#### TASK DIRECTIONS
Go over the lines below, and when one contains the word "draws", copy it.

#### DATASET RECORDS
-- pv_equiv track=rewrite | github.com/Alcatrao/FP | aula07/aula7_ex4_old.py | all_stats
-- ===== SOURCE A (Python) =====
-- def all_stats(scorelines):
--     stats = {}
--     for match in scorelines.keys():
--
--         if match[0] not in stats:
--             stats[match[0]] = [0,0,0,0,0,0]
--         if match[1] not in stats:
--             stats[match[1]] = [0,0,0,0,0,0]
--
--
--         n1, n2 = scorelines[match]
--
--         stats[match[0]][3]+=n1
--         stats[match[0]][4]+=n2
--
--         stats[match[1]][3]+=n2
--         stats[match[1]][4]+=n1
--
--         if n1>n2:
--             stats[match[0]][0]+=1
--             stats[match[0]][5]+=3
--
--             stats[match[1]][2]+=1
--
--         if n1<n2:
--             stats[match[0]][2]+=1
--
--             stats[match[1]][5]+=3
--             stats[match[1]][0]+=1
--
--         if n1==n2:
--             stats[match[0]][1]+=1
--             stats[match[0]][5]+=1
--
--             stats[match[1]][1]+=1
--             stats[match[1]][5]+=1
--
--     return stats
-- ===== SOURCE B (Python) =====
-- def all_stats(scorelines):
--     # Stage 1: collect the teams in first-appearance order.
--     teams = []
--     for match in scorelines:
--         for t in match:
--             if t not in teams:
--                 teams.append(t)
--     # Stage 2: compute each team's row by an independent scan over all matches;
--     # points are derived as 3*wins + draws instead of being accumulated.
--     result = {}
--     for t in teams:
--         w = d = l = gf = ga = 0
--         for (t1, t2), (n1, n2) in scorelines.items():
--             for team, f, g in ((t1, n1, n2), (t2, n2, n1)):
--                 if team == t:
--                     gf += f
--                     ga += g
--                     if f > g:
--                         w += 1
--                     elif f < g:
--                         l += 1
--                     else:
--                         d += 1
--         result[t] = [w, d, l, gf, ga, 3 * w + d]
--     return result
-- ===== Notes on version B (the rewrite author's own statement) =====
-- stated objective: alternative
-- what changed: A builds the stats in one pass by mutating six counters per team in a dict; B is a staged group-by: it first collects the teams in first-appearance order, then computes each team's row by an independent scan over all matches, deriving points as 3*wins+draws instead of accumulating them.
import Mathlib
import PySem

#### SOLUTION
--     # points are derived as 3*wins + draws instead of being accumulated.
-- what changed: A builds the stats in one pass by mutating six counters per team in a dict; B is a staged group-by: it first collects the teams in first-appearance order, then computes each team's row by an independent scan over all matches, deriving points as 3*wins+draws instead of accumulating them.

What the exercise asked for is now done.